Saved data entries

· · · · ·

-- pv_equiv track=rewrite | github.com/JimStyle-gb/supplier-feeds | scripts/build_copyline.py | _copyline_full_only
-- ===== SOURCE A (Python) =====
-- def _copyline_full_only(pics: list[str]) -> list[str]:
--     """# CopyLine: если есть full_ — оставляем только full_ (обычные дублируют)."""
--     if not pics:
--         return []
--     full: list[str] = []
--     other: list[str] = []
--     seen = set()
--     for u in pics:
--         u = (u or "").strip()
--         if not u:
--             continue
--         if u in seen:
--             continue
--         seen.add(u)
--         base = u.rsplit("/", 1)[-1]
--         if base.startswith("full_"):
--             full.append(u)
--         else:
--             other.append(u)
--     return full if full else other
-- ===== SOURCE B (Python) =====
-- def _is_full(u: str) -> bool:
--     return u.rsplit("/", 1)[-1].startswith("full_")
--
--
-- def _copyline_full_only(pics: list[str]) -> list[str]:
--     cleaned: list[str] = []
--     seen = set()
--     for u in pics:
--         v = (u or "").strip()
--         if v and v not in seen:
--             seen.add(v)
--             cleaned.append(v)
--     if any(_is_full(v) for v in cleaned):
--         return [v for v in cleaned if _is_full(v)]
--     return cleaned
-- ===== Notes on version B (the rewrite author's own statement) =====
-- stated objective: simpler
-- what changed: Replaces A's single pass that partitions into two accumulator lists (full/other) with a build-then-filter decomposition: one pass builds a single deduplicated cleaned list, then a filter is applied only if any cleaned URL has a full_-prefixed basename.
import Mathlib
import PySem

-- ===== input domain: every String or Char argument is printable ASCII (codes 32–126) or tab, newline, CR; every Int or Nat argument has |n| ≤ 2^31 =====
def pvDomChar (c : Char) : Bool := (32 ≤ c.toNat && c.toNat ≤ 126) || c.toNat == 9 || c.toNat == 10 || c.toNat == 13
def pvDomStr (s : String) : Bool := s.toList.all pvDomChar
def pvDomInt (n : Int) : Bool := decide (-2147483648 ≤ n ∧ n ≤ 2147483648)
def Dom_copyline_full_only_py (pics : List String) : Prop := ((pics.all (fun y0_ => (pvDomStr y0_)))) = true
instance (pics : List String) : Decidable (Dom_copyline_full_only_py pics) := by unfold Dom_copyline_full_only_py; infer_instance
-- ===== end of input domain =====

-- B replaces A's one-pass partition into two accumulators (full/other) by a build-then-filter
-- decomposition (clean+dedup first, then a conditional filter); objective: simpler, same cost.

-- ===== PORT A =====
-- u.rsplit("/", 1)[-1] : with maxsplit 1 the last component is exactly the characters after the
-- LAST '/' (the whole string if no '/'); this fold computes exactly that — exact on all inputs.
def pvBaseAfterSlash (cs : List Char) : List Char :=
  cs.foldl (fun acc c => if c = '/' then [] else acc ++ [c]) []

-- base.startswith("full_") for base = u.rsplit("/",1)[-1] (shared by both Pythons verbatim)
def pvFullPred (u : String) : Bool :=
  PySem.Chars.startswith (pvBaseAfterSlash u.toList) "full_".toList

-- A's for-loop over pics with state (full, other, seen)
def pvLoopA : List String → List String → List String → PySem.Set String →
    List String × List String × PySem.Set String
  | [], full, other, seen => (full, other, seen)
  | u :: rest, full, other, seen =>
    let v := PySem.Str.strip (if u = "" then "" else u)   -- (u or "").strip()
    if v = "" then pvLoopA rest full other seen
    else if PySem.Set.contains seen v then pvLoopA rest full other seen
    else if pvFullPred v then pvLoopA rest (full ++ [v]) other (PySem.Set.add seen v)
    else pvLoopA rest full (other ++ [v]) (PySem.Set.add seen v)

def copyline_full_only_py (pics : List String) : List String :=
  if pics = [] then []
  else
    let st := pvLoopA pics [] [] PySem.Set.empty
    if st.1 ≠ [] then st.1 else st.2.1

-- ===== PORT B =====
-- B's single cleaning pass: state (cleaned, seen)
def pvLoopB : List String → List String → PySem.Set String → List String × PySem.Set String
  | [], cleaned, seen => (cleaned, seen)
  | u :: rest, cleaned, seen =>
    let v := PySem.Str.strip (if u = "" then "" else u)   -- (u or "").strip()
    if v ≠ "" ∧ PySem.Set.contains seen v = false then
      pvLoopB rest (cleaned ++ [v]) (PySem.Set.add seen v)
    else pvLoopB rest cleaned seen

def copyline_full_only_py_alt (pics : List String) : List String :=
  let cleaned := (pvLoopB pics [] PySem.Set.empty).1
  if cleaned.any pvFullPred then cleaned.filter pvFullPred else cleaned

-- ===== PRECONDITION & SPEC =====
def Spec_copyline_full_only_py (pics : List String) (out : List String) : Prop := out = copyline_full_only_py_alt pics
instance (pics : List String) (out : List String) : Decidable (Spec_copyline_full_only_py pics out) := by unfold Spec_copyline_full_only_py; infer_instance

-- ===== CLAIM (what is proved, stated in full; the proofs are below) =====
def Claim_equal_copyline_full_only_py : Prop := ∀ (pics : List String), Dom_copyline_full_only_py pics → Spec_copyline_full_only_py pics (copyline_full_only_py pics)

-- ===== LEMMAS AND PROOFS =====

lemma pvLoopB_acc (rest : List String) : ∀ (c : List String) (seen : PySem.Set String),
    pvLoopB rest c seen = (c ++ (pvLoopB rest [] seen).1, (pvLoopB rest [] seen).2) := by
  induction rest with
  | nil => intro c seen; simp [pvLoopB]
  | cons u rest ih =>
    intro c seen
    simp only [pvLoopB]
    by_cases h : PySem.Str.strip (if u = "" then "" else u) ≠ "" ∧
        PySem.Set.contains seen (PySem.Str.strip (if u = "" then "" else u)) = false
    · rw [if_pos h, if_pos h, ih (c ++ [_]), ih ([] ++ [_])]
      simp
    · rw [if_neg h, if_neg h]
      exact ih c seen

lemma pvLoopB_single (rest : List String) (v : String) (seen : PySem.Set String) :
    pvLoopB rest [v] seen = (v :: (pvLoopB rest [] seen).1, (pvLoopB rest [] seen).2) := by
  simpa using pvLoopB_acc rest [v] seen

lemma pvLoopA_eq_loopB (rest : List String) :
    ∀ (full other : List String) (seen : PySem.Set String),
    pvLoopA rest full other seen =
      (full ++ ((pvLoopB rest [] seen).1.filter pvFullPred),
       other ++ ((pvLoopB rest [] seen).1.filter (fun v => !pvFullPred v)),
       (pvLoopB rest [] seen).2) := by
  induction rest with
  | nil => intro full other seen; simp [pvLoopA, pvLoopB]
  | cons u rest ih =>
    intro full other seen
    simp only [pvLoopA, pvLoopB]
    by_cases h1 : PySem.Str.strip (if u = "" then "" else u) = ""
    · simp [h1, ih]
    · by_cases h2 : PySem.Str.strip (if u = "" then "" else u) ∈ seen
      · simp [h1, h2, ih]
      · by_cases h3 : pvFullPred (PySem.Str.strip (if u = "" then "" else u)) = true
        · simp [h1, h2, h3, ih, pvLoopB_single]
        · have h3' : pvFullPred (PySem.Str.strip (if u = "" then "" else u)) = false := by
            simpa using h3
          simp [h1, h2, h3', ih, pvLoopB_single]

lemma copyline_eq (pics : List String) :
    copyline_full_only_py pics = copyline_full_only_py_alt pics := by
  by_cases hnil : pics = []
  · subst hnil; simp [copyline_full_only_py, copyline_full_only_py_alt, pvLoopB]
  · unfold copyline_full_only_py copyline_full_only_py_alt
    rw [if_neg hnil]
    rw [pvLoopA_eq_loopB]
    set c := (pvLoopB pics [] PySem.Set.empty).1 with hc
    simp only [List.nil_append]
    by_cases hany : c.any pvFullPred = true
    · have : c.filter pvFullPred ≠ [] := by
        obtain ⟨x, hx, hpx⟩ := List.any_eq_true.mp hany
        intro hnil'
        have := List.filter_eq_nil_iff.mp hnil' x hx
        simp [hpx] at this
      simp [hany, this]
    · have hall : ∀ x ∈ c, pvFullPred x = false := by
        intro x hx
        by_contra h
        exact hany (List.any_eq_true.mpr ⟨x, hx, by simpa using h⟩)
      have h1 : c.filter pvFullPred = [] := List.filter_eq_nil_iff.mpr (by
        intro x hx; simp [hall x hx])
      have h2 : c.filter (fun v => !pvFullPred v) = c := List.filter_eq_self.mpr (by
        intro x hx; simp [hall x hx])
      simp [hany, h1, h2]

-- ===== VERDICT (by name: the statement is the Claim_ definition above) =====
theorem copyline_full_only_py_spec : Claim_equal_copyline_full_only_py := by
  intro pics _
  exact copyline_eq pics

· · · · ·

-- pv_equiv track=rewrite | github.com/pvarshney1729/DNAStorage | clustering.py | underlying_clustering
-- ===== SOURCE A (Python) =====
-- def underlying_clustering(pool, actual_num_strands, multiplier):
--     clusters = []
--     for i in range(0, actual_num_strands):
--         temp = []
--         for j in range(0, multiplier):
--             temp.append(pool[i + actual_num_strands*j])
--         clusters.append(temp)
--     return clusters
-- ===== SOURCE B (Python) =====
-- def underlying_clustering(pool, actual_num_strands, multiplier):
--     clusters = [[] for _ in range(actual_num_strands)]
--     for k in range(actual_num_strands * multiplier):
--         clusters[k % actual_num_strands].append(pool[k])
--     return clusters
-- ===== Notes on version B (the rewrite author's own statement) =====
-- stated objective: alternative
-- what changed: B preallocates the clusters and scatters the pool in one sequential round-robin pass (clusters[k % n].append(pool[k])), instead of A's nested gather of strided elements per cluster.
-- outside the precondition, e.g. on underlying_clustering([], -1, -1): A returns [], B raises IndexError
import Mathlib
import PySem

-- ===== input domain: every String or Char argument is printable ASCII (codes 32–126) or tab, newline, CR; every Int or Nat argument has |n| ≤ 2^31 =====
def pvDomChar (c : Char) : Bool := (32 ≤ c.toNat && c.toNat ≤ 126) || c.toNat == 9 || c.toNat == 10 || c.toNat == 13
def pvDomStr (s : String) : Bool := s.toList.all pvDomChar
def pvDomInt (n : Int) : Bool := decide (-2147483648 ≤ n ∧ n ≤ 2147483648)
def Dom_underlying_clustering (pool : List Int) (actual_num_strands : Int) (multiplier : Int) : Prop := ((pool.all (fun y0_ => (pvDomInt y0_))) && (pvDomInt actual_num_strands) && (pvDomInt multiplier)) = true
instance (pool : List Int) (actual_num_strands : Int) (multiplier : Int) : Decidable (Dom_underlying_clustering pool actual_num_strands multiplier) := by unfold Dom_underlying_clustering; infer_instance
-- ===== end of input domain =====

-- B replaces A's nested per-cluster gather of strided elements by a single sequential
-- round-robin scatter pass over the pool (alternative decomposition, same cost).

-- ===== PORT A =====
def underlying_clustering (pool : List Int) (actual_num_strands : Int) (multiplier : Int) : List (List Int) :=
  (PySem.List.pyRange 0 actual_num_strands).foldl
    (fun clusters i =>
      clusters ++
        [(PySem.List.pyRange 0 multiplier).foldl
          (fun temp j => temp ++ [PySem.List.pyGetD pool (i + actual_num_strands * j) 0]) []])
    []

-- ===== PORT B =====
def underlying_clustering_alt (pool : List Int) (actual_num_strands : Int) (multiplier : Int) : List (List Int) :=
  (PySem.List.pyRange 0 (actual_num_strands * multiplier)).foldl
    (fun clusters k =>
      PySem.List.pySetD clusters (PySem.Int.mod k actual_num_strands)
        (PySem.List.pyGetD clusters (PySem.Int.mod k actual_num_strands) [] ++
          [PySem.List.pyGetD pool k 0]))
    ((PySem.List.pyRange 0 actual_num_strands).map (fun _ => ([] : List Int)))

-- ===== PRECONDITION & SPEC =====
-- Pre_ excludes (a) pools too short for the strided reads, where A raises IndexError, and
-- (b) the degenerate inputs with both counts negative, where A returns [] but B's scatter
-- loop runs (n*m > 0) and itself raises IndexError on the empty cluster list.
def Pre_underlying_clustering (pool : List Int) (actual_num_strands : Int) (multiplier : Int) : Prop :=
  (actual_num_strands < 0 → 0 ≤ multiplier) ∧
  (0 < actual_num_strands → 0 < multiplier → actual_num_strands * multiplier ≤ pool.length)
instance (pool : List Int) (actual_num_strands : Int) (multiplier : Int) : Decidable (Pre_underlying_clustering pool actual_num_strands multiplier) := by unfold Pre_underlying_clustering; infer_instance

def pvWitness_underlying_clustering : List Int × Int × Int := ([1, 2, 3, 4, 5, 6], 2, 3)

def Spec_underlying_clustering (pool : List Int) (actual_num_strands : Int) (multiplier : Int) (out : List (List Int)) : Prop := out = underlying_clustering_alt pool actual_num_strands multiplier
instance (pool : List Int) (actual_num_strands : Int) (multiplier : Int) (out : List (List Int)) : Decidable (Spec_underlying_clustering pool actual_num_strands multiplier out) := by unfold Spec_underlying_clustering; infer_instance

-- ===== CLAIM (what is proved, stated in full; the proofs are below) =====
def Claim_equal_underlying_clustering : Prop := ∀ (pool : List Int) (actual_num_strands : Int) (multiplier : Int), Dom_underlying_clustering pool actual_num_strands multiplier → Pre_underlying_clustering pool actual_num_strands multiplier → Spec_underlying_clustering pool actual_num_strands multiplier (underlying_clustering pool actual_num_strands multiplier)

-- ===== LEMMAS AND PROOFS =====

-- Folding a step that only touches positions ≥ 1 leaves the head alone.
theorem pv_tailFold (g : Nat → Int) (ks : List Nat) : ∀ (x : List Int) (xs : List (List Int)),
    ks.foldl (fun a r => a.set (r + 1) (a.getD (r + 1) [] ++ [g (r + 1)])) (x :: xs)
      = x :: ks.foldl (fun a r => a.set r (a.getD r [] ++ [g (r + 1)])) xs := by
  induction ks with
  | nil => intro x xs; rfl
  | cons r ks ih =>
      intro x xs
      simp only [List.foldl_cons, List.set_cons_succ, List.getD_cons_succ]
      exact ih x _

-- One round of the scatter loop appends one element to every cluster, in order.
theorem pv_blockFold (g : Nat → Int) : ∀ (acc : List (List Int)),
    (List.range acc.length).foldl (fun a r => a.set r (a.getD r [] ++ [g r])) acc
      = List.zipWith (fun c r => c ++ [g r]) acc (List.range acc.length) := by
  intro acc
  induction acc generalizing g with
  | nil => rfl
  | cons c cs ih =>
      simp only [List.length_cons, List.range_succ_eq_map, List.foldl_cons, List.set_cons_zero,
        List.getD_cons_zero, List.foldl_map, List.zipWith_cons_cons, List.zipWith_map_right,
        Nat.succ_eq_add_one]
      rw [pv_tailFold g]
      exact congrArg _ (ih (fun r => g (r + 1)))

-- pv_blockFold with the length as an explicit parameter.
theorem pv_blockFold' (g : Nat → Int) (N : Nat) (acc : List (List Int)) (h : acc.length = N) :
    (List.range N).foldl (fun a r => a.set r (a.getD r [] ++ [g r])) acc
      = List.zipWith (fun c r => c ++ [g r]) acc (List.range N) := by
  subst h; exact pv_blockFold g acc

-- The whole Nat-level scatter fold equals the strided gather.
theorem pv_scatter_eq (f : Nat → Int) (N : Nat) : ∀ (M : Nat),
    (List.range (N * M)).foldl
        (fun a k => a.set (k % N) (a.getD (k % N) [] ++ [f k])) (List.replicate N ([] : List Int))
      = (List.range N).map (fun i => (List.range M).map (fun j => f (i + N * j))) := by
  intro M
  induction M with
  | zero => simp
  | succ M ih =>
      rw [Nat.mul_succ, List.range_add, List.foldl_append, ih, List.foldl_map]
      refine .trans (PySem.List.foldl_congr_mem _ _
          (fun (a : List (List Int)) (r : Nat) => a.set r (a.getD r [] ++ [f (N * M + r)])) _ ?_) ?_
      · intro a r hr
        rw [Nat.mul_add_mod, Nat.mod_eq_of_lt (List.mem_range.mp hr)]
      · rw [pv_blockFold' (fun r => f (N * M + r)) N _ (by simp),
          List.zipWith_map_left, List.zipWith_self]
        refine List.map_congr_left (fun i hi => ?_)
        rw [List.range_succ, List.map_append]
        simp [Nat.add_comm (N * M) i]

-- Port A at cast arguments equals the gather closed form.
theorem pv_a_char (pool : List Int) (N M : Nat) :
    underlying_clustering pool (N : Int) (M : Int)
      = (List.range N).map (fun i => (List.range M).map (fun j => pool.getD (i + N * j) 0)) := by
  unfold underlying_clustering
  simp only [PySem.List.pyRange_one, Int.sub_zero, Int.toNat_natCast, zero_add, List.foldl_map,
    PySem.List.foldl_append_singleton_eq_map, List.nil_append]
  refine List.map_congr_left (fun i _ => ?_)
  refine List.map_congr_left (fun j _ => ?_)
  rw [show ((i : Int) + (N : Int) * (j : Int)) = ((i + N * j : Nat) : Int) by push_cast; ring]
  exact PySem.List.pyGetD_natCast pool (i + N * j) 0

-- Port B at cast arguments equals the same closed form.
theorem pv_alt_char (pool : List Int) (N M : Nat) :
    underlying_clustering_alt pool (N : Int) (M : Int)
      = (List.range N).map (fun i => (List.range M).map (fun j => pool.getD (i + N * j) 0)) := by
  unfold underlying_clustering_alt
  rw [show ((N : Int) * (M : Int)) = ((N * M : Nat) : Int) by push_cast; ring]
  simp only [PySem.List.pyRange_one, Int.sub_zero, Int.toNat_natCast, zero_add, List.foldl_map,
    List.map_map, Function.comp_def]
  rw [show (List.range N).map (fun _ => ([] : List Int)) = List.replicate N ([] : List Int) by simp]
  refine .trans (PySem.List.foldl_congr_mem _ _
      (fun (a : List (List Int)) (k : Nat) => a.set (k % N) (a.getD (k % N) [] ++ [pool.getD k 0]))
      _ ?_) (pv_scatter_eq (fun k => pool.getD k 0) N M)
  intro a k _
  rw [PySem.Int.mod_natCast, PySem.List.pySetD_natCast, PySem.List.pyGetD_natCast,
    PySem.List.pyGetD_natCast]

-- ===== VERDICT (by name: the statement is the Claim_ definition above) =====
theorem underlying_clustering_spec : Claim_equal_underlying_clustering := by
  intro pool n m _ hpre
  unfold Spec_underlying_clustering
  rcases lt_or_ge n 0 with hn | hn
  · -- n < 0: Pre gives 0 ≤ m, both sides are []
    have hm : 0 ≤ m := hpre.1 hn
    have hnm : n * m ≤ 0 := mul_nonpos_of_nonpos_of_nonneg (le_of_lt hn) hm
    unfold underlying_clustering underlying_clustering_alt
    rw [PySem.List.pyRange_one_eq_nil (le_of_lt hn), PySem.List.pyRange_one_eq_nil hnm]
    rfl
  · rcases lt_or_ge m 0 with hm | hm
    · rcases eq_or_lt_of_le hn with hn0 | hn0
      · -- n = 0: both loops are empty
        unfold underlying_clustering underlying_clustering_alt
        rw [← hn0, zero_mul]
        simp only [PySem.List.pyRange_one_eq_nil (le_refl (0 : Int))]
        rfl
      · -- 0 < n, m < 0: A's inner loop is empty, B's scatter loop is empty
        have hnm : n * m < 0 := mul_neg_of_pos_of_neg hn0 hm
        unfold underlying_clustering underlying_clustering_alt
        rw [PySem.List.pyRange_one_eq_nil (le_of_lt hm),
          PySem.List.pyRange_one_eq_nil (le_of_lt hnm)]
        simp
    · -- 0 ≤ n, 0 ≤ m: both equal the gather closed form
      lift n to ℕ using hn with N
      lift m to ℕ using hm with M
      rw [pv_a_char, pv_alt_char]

· · · · ·

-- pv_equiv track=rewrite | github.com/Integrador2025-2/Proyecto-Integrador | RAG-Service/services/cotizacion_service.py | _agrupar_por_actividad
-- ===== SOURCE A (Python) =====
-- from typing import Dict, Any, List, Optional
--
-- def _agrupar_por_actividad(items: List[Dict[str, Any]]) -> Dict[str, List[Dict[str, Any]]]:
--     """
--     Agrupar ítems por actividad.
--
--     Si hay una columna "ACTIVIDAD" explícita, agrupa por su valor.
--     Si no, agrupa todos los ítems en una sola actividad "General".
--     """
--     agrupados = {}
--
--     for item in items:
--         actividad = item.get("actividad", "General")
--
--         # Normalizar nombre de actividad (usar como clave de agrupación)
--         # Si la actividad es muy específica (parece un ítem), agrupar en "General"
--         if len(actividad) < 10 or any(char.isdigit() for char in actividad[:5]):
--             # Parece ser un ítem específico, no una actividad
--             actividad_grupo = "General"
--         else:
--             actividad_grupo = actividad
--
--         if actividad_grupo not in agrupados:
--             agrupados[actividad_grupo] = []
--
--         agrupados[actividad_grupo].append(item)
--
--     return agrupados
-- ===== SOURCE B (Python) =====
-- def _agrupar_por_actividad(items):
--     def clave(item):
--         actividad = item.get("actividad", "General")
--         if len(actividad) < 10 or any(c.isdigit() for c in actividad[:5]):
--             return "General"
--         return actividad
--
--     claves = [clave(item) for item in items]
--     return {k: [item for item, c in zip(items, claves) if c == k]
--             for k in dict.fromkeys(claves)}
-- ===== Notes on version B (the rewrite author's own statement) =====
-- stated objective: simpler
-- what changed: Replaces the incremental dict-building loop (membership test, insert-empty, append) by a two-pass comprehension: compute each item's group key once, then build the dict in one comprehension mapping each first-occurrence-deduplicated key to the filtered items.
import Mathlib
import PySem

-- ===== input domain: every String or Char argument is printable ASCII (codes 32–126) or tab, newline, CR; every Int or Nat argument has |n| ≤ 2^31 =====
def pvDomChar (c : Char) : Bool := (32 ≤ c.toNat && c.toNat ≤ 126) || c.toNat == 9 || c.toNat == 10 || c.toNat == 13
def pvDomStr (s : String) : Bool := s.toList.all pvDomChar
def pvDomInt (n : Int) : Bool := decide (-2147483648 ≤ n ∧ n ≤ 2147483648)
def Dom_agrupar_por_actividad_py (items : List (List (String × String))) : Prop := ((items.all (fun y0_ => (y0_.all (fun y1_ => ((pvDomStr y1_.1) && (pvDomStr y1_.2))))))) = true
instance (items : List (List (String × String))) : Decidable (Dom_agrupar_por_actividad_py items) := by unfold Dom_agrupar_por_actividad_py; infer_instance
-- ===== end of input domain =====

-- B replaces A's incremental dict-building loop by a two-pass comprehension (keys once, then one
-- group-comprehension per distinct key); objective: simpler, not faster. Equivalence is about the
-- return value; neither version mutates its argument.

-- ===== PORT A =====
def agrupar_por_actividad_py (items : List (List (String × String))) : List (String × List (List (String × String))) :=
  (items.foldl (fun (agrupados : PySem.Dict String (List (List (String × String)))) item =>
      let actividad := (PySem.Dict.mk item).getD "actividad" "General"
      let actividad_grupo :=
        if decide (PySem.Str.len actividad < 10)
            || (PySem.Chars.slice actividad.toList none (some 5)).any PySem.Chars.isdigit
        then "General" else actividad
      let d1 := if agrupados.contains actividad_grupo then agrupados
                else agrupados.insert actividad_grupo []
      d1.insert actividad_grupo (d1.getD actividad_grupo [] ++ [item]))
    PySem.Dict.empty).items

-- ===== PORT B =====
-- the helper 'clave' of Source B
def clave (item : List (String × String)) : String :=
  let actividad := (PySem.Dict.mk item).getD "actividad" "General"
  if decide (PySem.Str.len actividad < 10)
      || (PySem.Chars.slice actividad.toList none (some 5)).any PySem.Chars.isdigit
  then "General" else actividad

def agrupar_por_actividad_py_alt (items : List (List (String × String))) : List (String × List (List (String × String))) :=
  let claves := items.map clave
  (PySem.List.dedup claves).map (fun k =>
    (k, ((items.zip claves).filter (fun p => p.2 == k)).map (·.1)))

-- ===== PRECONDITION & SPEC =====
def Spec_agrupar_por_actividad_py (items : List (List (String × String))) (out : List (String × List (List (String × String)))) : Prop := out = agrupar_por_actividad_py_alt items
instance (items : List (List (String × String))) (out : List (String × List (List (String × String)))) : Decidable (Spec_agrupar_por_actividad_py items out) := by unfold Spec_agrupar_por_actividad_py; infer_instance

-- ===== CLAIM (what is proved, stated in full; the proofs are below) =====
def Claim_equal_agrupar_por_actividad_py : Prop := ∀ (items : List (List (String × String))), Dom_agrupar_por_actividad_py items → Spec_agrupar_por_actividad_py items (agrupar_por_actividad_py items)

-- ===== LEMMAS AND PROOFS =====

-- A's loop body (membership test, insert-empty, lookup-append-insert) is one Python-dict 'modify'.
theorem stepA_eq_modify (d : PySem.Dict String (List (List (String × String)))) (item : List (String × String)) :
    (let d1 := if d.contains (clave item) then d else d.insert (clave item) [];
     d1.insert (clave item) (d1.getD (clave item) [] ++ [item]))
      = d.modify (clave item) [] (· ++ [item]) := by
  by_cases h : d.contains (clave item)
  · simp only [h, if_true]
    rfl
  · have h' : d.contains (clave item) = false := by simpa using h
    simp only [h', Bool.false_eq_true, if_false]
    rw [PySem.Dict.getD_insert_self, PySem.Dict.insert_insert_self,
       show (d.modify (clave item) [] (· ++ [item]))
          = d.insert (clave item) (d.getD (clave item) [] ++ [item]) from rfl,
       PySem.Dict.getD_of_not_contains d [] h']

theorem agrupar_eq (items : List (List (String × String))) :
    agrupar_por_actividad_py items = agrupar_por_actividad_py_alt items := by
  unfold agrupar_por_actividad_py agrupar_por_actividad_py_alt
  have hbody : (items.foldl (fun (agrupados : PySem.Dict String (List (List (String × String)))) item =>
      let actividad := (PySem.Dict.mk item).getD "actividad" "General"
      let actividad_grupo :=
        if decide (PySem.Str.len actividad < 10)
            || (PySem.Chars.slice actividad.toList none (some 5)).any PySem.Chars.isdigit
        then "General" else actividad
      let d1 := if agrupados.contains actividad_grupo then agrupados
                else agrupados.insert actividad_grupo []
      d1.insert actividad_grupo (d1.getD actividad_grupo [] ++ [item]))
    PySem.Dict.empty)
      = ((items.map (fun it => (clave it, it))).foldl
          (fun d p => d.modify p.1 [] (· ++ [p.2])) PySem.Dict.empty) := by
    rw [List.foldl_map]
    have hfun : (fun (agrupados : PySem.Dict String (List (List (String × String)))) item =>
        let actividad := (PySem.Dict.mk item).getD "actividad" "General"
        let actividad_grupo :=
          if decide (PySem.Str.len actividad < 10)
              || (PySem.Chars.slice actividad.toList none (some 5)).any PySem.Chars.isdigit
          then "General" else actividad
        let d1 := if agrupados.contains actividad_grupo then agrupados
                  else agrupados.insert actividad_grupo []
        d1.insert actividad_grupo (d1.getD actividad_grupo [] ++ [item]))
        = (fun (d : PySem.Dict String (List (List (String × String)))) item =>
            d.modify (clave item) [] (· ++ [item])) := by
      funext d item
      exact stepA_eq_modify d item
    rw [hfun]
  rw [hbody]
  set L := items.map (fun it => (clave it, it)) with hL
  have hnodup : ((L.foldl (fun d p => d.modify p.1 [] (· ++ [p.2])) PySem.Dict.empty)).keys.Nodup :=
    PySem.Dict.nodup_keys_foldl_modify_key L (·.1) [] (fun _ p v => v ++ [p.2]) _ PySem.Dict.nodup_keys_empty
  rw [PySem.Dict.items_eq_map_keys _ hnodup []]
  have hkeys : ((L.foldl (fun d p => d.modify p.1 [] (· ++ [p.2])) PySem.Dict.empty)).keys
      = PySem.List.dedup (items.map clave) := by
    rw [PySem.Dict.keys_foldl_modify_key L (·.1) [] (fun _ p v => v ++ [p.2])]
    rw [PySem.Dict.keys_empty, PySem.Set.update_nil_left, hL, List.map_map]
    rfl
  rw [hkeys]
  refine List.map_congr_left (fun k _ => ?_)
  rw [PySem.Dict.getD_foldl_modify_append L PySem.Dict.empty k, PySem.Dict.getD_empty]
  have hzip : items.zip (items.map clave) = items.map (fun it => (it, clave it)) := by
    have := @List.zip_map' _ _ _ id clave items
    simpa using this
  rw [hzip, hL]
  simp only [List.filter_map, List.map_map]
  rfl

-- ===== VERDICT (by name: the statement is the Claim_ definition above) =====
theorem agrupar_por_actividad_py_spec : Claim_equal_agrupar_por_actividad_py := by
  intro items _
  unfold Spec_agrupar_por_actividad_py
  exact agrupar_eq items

· · · · ·

- What is required -
Your answer should consist solely of the lines above from the line with "characters after the" to the line with "List String × List", both included, reproduced exactly.

- Task solution -
-- u.rsplit("/", 1)[-1] : with maxsplit 1 the last component is exactly the characters after the
-- LAST '/' (the whole string if no '/'); this fold computes exactly that — exact on all inputs.
def pvBaseAfterSlash (cs : List Char) : List Char :=
  cs.foldl (fun acc c => if c = '/' then [] else acc ++ [c]) []

-- base.startswith("full_") for base = u.rsplit("/",1)[-1] (shared by both Pythons verbatim)
def pvFullPred (u : String) : Bool :=
  PySem.Chars.startswith (pvBaseAfterSlash u.toList) "full_".toList

-- A's for-loop over pics with state (full, other, seen)
def pvLoopA : List String → List String → List String → PySem.Set String →
    List String × List String × PySem.Set String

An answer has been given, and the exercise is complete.